═══ DATA SECTION ═══

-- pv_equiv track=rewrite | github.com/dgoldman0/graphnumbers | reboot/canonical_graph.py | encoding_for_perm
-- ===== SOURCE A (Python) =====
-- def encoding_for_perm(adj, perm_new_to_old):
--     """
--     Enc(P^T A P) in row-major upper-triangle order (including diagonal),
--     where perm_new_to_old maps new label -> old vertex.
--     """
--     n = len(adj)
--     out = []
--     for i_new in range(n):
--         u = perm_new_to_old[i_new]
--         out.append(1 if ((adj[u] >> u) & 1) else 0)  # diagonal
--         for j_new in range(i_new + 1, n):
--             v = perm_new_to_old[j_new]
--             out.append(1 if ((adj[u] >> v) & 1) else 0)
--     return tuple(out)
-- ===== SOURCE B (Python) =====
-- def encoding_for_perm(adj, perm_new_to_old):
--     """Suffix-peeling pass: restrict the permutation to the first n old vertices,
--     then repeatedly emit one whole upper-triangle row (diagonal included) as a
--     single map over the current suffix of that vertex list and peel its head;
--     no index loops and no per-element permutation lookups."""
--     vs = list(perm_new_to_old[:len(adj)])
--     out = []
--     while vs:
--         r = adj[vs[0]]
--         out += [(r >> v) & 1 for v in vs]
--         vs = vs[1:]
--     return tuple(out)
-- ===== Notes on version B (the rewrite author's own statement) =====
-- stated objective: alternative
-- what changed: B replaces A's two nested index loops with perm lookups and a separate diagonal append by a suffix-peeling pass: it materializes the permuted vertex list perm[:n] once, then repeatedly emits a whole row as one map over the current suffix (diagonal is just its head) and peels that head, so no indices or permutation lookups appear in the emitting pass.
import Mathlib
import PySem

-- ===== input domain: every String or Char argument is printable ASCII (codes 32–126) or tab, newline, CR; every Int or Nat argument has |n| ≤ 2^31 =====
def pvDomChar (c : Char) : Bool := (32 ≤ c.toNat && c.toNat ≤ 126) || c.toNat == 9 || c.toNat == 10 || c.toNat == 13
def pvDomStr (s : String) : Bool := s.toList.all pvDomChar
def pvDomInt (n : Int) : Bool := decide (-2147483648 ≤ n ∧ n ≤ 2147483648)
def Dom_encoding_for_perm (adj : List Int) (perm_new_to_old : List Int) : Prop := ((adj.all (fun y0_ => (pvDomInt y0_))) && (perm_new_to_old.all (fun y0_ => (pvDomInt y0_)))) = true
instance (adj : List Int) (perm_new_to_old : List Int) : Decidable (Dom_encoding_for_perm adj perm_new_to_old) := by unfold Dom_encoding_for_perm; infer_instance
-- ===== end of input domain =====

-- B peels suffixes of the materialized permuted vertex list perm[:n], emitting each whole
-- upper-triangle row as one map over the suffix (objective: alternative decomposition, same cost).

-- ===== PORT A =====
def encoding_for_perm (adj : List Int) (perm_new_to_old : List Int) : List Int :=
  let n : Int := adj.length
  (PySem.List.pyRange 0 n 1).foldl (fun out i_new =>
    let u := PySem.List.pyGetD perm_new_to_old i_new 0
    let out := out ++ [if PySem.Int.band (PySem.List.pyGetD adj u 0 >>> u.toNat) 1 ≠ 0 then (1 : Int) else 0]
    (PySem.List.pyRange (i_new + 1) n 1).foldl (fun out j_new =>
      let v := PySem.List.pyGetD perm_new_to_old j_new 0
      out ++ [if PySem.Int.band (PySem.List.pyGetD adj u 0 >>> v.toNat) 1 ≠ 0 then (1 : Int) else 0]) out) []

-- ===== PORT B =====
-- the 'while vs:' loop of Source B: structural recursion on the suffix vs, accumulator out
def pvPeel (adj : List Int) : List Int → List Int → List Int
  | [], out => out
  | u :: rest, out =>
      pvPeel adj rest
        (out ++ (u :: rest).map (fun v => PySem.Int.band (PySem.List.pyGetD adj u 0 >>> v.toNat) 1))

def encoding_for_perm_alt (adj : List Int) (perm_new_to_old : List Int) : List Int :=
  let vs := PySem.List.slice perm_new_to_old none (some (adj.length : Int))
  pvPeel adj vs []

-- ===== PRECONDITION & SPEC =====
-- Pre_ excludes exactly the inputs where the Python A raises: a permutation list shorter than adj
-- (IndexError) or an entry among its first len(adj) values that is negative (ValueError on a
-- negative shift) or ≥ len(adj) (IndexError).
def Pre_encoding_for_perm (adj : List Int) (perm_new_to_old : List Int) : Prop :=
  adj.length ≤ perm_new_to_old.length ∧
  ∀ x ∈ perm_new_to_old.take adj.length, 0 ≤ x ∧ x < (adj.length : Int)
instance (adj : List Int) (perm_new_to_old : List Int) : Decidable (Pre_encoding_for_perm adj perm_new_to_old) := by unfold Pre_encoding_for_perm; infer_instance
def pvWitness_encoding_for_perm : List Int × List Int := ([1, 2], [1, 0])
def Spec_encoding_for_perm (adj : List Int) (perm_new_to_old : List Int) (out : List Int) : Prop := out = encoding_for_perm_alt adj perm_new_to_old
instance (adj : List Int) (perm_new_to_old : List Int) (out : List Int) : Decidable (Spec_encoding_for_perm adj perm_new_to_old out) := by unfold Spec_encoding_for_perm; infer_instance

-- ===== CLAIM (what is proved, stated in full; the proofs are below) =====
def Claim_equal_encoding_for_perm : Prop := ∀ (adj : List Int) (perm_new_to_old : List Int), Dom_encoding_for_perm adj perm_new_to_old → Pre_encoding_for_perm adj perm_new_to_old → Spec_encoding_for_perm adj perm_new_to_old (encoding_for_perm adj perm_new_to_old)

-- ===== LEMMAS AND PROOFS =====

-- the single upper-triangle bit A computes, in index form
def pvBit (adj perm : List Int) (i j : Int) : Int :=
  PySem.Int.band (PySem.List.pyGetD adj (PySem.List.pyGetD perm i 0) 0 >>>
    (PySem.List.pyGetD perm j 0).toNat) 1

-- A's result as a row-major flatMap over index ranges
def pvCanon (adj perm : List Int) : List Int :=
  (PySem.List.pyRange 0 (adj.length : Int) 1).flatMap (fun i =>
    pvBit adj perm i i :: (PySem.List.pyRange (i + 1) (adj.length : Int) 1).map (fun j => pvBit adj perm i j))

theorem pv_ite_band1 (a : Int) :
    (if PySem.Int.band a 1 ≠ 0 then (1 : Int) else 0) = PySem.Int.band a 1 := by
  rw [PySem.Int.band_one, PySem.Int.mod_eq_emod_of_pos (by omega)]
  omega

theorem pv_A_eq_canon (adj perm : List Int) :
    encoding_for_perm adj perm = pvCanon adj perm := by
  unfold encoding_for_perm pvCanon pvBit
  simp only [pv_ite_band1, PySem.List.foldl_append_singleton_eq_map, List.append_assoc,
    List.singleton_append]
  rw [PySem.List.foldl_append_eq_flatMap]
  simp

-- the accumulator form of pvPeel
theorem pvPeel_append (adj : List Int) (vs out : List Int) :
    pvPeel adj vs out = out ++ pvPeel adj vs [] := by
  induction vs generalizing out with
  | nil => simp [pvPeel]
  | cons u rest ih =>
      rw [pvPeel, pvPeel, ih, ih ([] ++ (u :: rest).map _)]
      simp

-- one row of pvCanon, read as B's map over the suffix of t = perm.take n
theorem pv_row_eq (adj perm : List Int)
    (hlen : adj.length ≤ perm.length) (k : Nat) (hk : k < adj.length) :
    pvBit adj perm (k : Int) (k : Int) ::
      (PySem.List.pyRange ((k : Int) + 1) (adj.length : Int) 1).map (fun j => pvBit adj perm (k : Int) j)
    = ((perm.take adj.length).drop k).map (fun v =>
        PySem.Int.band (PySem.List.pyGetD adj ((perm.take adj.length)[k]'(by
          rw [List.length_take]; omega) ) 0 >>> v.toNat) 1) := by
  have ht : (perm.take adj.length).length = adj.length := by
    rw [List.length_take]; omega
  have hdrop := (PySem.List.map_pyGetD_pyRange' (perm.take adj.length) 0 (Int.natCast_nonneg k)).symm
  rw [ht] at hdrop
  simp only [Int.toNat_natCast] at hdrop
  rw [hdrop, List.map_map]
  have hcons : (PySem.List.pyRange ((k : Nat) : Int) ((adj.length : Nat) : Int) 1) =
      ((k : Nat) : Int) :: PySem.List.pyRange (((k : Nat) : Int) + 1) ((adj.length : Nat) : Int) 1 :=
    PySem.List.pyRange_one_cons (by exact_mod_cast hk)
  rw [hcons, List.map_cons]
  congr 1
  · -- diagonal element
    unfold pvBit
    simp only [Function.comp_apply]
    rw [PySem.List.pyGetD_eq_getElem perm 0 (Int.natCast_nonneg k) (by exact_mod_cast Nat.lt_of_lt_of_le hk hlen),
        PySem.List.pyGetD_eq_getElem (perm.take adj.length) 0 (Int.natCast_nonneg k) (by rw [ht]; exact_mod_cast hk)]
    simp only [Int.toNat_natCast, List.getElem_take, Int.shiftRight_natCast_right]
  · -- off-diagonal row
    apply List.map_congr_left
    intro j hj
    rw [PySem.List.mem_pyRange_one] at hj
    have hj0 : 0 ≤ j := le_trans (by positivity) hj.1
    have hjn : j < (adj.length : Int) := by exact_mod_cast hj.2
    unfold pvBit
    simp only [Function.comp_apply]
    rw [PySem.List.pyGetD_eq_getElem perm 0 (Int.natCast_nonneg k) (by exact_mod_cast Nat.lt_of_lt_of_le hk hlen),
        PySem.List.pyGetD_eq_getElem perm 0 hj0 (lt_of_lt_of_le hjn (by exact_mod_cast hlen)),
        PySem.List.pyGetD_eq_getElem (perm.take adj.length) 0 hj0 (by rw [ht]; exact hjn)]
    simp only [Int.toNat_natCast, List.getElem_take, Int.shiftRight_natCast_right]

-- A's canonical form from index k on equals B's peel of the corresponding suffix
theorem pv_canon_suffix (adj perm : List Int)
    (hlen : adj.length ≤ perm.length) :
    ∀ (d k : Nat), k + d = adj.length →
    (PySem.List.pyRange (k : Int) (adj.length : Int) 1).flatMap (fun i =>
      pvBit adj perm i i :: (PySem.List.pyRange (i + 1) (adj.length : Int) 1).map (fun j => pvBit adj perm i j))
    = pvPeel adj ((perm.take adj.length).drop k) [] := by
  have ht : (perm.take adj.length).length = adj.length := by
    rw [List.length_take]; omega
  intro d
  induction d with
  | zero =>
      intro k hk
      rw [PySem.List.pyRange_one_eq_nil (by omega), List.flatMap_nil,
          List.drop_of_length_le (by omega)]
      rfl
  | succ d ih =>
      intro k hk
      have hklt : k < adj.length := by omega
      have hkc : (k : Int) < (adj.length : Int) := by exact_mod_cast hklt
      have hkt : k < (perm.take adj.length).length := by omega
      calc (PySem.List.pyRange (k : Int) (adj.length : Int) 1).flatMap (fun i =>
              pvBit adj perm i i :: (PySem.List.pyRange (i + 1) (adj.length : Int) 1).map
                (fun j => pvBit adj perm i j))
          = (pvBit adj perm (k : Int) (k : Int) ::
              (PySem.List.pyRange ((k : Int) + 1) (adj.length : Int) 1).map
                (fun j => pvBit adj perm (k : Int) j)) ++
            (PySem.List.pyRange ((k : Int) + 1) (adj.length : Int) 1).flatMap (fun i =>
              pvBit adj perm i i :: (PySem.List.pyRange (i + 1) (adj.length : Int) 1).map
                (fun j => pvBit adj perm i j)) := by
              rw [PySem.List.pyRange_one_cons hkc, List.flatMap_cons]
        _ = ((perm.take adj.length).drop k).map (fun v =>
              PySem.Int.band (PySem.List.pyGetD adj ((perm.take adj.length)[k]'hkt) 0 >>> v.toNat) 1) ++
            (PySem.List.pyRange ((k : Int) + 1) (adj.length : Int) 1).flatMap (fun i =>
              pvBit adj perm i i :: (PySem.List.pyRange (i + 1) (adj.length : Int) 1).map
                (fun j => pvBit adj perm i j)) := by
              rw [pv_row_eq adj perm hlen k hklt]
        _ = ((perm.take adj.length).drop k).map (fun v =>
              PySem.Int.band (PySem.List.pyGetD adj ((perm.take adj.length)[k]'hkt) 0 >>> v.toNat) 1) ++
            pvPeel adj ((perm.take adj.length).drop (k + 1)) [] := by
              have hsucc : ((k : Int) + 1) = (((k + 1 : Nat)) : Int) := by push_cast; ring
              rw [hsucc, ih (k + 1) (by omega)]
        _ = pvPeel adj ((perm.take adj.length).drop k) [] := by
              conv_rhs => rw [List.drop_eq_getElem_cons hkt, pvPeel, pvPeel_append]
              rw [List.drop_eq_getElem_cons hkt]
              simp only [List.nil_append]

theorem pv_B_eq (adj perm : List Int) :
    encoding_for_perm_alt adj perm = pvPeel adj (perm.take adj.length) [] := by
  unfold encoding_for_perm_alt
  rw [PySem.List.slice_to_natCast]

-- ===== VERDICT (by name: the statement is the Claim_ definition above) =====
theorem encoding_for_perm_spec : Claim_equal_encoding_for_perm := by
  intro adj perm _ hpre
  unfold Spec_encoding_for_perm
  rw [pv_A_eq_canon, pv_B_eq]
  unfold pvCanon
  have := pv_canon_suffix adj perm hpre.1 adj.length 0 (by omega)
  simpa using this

═══

### [TASK TO COMPLETE]
Exact copies of the lines from the start of the data up to the line holding "included) as a", both included, are all that is needed.

### [OUTPUT OF THE TASK]
-- pv_equiv track=rewrite | github.com/dgoldman0/graphnumbers | reboot/canonical_graph.py | encoding_for_perm
-- ===== SOURCE A (Python) =====
-- def encoding_for_perm(adj, perm_new_to_old):
--     """
--     Enc(P^T A P) in row-major upper-triangle order (including diagonal),
--     where perm_new_to_old maps new label -> old vertex.
--     """
--     n = len(adj)
--     out = []
--     for i_new in range(n):
--         u = perm_new_to_old[i_new]
--         out.append(1 if ((adj[u] >> u) & 1) else 0)  # diagonal
--         for j_new in range(i_new + 1, n):
--             v = perm_new_to_old[j_new]
--             out.append(1 if ((adj[u] >> v) & 1) else 0)
--     return tuple(out)
-- ===== SOURCE B (Python) =====
-- def encoding_for_perm(adj, perm_new_to_old):
--     """Suffix-peeling pass: restrict the permutation to the first n old vertices,
--     then repeatedly emit one whole upper-triangle row (diagonal included) as a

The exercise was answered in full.